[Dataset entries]
──────────────────────────────

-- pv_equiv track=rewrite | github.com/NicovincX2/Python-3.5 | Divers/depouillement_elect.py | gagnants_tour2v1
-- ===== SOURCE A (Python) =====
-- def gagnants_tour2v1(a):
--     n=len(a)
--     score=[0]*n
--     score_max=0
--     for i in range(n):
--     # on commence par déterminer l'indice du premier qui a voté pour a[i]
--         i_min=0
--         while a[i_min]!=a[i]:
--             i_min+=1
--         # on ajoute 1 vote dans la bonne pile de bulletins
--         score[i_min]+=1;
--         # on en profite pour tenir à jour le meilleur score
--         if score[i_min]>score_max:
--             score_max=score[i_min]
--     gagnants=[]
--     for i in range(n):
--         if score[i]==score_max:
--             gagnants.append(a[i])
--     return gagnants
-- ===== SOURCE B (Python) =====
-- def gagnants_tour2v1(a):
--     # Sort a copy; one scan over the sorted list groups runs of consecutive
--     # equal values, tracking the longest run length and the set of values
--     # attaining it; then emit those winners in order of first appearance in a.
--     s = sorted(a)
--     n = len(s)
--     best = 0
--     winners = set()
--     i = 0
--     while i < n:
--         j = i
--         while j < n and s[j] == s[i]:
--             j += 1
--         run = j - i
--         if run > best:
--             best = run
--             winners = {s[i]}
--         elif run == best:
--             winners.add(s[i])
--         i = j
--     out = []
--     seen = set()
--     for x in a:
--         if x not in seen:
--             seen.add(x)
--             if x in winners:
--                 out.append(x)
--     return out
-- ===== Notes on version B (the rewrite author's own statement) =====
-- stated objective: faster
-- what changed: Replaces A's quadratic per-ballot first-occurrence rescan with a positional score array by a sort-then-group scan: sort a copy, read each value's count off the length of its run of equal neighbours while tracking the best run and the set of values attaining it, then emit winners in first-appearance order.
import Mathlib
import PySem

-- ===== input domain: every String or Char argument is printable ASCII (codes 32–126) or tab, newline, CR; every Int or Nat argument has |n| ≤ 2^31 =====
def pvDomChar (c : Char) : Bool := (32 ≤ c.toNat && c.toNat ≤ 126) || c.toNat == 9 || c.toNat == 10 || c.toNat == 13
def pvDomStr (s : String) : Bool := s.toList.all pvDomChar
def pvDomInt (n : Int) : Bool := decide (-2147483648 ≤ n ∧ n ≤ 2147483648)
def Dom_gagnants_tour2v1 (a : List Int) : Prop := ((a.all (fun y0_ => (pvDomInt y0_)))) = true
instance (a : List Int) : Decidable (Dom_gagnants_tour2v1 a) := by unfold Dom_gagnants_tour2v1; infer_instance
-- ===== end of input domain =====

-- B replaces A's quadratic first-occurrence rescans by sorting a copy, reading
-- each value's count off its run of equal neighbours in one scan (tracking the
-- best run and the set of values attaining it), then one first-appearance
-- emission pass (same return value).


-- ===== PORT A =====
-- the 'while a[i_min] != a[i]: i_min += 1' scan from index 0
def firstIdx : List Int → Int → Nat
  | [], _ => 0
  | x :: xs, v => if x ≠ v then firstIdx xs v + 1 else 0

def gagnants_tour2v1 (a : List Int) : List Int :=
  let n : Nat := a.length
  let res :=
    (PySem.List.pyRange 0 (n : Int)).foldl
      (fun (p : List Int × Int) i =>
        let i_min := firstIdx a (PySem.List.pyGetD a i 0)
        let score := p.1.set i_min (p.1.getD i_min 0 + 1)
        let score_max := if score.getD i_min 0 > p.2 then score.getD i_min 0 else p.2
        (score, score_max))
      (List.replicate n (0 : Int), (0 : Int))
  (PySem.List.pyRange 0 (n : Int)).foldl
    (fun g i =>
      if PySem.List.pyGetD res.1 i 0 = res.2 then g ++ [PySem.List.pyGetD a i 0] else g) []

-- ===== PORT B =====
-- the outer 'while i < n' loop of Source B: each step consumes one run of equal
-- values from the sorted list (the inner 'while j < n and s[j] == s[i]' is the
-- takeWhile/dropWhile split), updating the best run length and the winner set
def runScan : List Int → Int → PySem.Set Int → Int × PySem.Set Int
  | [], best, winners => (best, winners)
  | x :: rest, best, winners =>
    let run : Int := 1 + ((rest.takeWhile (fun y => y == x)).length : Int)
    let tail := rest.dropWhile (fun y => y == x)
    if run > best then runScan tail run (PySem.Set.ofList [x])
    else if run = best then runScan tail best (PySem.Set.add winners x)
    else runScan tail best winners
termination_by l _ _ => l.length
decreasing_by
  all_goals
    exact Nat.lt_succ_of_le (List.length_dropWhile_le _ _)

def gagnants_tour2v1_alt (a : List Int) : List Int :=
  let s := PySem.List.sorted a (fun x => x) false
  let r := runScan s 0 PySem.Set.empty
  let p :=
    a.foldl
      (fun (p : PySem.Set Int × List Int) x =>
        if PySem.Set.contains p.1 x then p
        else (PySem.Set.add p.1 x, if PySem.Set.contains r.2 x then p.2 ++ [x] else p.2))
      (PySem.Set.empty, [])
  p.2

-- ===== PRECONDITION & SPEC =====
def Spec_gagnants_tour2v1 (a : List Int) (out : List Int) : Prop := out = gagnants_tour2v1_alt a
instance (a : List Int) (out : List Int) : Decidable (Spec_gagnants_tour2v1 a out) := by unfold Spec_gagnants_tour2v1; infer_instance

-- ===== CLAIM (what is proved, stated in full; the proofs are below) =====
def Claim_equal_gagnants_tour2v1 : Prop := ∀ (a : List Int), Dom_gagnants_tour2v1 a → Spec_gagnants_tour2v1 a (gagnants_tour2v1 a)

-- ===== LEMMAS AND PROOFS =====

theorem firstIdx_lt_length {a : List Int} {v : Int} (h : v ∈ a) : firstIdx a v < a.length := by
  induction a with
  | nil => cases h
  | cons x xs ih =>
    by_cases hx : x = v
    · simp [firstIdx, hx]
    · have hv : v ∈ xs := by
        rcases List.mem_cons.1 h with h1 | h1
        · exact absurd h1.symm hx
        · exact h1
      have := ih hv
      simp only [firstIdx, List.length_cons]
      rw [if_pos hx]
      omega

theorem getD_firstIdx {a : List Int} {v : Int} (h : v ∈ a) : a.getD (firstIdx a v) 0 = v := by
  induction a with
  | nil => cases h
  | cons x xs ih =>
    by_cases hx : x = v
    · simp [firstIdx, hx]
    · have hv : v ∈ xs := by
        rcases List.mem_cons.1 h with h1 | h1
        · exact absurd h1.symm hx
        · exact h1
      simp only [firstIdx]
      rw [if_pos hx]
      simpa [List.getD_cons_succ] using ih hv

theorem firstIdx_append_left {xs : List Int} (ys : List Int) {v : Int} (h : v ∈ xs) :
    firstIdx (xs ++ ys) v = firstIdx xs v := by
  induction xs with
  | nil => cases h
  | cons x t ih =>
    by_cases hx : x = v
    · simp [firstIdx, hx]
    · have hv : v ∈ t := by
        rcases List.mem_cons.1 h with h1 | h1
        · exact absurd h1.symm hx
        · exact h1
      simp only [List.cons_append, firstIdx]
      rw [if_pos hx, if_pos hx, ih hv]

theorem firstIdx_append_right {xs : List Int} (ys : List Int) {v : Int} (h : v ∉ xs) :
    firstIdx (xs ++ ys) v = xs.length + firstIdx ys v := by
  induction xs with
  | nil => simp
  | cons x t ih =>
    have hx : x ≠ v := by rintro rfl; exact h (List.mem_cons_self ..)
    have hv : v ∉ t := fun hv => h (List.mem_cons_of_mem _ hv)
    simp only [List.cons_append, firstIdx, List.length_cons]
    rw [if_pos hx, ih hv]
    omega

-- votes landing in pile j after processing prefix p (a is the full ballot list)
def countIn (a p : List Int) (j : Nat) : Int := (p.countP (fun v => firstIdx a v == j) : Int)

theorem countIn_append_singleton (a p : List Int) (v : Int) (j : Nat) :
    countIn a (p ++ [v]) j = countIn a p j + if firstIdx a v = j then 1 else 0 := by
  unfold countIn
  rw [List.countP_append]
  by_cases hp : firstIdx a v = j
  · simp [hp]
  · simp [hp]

──────────────────────────────

Assigned task
Show the lines of the entries that include the string "from", copying each in full.

Worked solution
-- the 'while a[i_min] != a[i]: i_min += 1' scan from index 0
-- values from the sorted list (the inner 'while j < n and s[j] == s[i]' is the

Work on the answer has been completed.